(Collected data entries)

--------------------------------

-- the merge invariant: B's target loop over a dict of shape (source part updated by f, extra part E)
theorem merge_tgt (t : List (String × List (String × String))) :
    ∀ (s E : List (String × List (String × String)))
      (f : String → Option (List (String × String))),
    (s.map Prod.fst).Nodup →
    (t.map Prod.fst).Nodup →
    (∀ q ∈ t, q.1 ∉ E.map Prod.fst) →
    (t.foldl stepTgtB (PySem.Dict.mk
        (s.map (fun p => (p.1, ((some p.2 : Option (List (String × String))), f p.1)))
         ++ E.map (fun q => (q.1, ((none : Option (List (String × String))), some q.2)))))).items
    = s.map (fun p => (p.1, ((some p.2 : Option (List (String × String))), (List.lookup p.1 t).or (f p.1))))
      ++ (E ++ t.filter (fun q => (List.lookup q.1 s).isNone)).map
           (fun q => (q.1, ((none : Option (List (String × String))), some q.2))) := by
  induction t with
  | nil =>
      intro s E f hs ht hE
      simp
  | cons q t' ih =>
      intro s E f hs ht hE
      simp only [List.map_cons, List.nodup_cons] at ht
      have hEq : q.1 ∉ E.map Prod.fst := hE q (List.mem_cons_self)
      have hE' : ∀ r ∈ t', r.1 ∉ E.map Prod.fst := fun r hr => hE r (List.mem_cons_of_mem _ hr)
      rw [List.foldl_cons]
      have hlookupE : List.lookup q.1 (E.map (fun r => (r.1, ((none : Option (List (String × String))), some r.2)))) = none := by
        apply lookup_eq_none_of_not_mem
        simpa using hEq
      cases hq : List.lookup q.1 s with
      | some v =>
          -- q.1 is a source key: the insert overwrites the source entry in place
          obtain ⟨p0, hfind, hp0v⟩ : ∃ p0, s.find? (fun p => q.1 == p.1) = some p0 ∧ p0.2 = v := by
            rw [lookup_eq_map_find?] at hq
            cases hf : s.find? (fun p => q.1 == p.1) with
            | none => rw [hf] at hq; cases hq
            | some p0 => rw [hf] at hq; exact ⟨p0, rfl, Option.some.inj hq⟩
          have hp0k : p0.1 = q.1 := by
            have := List.find?_some hfind
            exact (eq_of_beq this).symm
          have hget : (PySem.Dict.mk
              (s.map (fun p => (p.1, ((some p.2 : Option (List (String × String))), f p.1)))
               ++ E.map (fun r => (r.1, ((none : Option (List (String × String))), some r.2))))).get? q.1
              = some (some v, f q.1) := by
            rw [get?_mk, lookup_append, lookup_map_key, hfind, hlookupE]
            simp [hp0k, hp0v]
          rw [show stepTgtB (PySem.Dict.mk
              (s.map (fun p => (p.1, ((some p.2 : Option (List (String × String))), f p.1)))
               ++ E.map (fun r => (r.1, ((none : Option (List (String × String))), some r.2))))) q
              = (PySem.Dict.mk
              (s.map (fun p => (p.1, ((some p.2 : Option (List (String × String))), f p.1)))
               ++ E.map (fun r => (r.1, ((none : Option (List (String × String))), some r.2))))).insert q.1 (some v, some q.2) from by
            unfold stepTgtB
            rw [hget]]
          have hc : (PySem.Dict.mk
              (s.map (fun p => (p.1, ((some p.2 : Option (List (String × String))), f p.1)))
               ++ E.map (fun r => (r.1, ((none : Option (List (String × String))), some r.2))))).contains q.1 = true := by
            rw [PySem.Dict.contains_eq_isSome_get?, hget]
            rfl
          have hmk : (PySem.Dict.mk
              (s.map (fun p => (p.1, ((some p.2 : Option (List (String × String))), f p.1)))
               ++ E.map (fun r => (r.1, ((none : Option (List (String × String))), some r.2))))).insert q.1 (some v, some q.2)
              = PySem.Dict.mk
              (s.map (fun p => (p.1, ((some p.2 : Option (List (String × String))), (fun x => if x = q.1 then some q.2 else f x) p.1)))
               ++ E.map (fun r => (r.1, ((none : Option (List (String × String))), some r.2)))) := by
            apply PySem.Dict.ext
            rw [PySem.Dict.items_insert_of_contains _ _ hc, items_mk,
              List.map_append, List.map_map, List.map_map]
            congr 1
            · apply List.map_congr_left
              intro p hp
              by_cases h : p.1 = q.1
              · have : List.lookup p.1 s = some p.2 := lookup_of_mem_nodup s hs p hp
                rw [h, hq] at this
                simp [Function.comp, h, Option.some.inj this]
              · simp [Function.comp, beq_false_of_ne h, h]
            · apply List.map_congr_left
              intro r hr
              have : r.1 ≠ q.1 := by
                intro he
                exact hEq (he ▸ List.mem_map_of_mem hr)
              simp [Function.comp, beq_false_of_ne fun he => this he]
          rw [hmk, ih s E (fun x => if x = q.1 then some q.2 else f x) hs ht.2 hE']
          have hqt' : List.lookup q.1 t' = none :=
            lookup_eq_none_of_not_mem _ _ ht.1
          congr 1
          · apply List.map_congr_left
            intro p hp
            by_cases h : p.1 = q.1
            · rw [show List.lookup p.1 (q :: t') = some q.2 from by
                simp [List.lookup, h]]
              rw [h, hqt']
              simp
            · rw [show List.lookup p.1 (q :: t') = List.lookup p.1 t' from by
                simp [List.lookup, beq_false_of_ne h]]
              simp [h]
          · rw [show List.filter (fun r => (List.lookup r.1 s).isNone) (q :: t')
                = List.filter (fun r => (List.lookup r.1 s).isNone) t' from by
              simp [hq]]
      | none =>
          -- q.1 is a fresh key: the insert appends a target-only entry
          have hget : (PySem.Dict.mk
              (s.map (fun p => (p.1, ((some p.2 : Option (List (String × String))), f p.1)))
               ++ E.map (fun r => (r.1, ((none : Option (List (String × String))), some r.2))))).get? q.1
              = none := by
            rw [get?_mk, lookup_append, lookup_map_key, hlookupE]
            rw [lookup_eq_map_find?] at hq
            cases hf : s.find? (fun p => q.1 == p.1) with
            | none => simp
            | some p0 => rw [hf] at hq; cases hq
          rw [show stepTgtB (PySem.Dict.mk
              (s.map (fun p => (p.1, ((some p.2 : Option (List (String × String))), f p.1)))
               ++ E.map (fun r => (r.1, ((none : Option (List (String × String))), some r.2))))) q
              = (PySem.Dict.mk
              (s.map (fun p => (p.1, ((some p.2 : Option (List (String × String))), f p.1)))
               ++ E.map (fun r => (r.1, ((none : Option (List (String × String))), some r.2))))).insert q.1 (none, some q.2) from by
            unfold stepTgtB
            rw [hget]]
          have hc : (PySem.Dict.mk
              (s.map (fun p => (p.1, ((some p.2 : Option (List (String × String))), f p.1)))
               ++ E.map (fun r => (r.1, ((none : Option (List (String × String))), some r.2))))).contains q.1 = false := by
            rw [PySem.Dict.contains_eq_isSome_get?, hget]
            rfl
          have hmk : (PySem.Dict.mk
              (s.map (fun p => (p.1, ((some p.2 : Option (List (String × String))), f p.1)))
               ++ E.map (fun r => (r.1, ((none : Option (List (String × String))), some r.2))))).insert q.1 (none, some q.2)
              = PySem.Dict.mk
              (s.map (fun p => (p.1, ((some p.2 : Option (List (String × String))), f p.1)))
               ++ (E ++ [q]).map (fun r => (r.1, ((none : Option (List (String × String))), some r.2)))) := by
            apply PySem.Dict.ext
            rw [PySem.Dict.items_insert_of_not_contains _ _ hc, items_mk,
              List.map_append, List.append_assoc]
            rfl
          have hE'' : ∀ r ∈ t', r.1 ∉ (E ++ [q]).map Prod.fst := by
            intro r hr
            simp only [List.map_append, List.mem_append, List.map_cons, List.map_nil,
              List.mem_singleton, not_or]
            refine ⟨hE' r hr, ?_⟩
            intro he
            exact ht.1 (he ▸ List.mem_map_of_mem hr)
          rw [hmk, ih s (E ++ [q]) f hs ht.2 hE'']
          congr 1
          · apply List.map_congr_left
            intro p hp
            have h : p.1 ≠ q.1 := by
              intro he
              have := lookup_of_mem_nodup s hs p hp
              rw [he, hq] at this
              cases this
            rw [show List.lookup p.1 (q :: t') = List.lookup p.1 t' from by
              simp [List.lookup, beq_false_of_ne h]]
          · rw [show List.filter (fun r => (List.lookup r.1 s).isNone) (q :: t')
                = q :: List.filter (fun r => (List.lookup r.1 s).isNone) t' from by
              simp [hq]]
            simp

--------------------------------

TASK INSTRUCTIONS: For this exercise, repeat exactly the lines of the data above from the one with "obtain ⟨p0, hfind, hp0v⟩" down to the one with "none => rw [hf] at hq; cases hq", both end lines included.

TASK ANSWER:
          obtain ⟨p0, hfind, hp0v⟩ : ∃ p0, s.find? (fun p => q.1 == p.1) = some p0 ∧ p0.2 = v := by
            rw [lookup_eq_map_find?] at hq
            cases hf : s.find? (fun p => q.1 == p.1) with
            | none => rw [hf] at hq; cases hq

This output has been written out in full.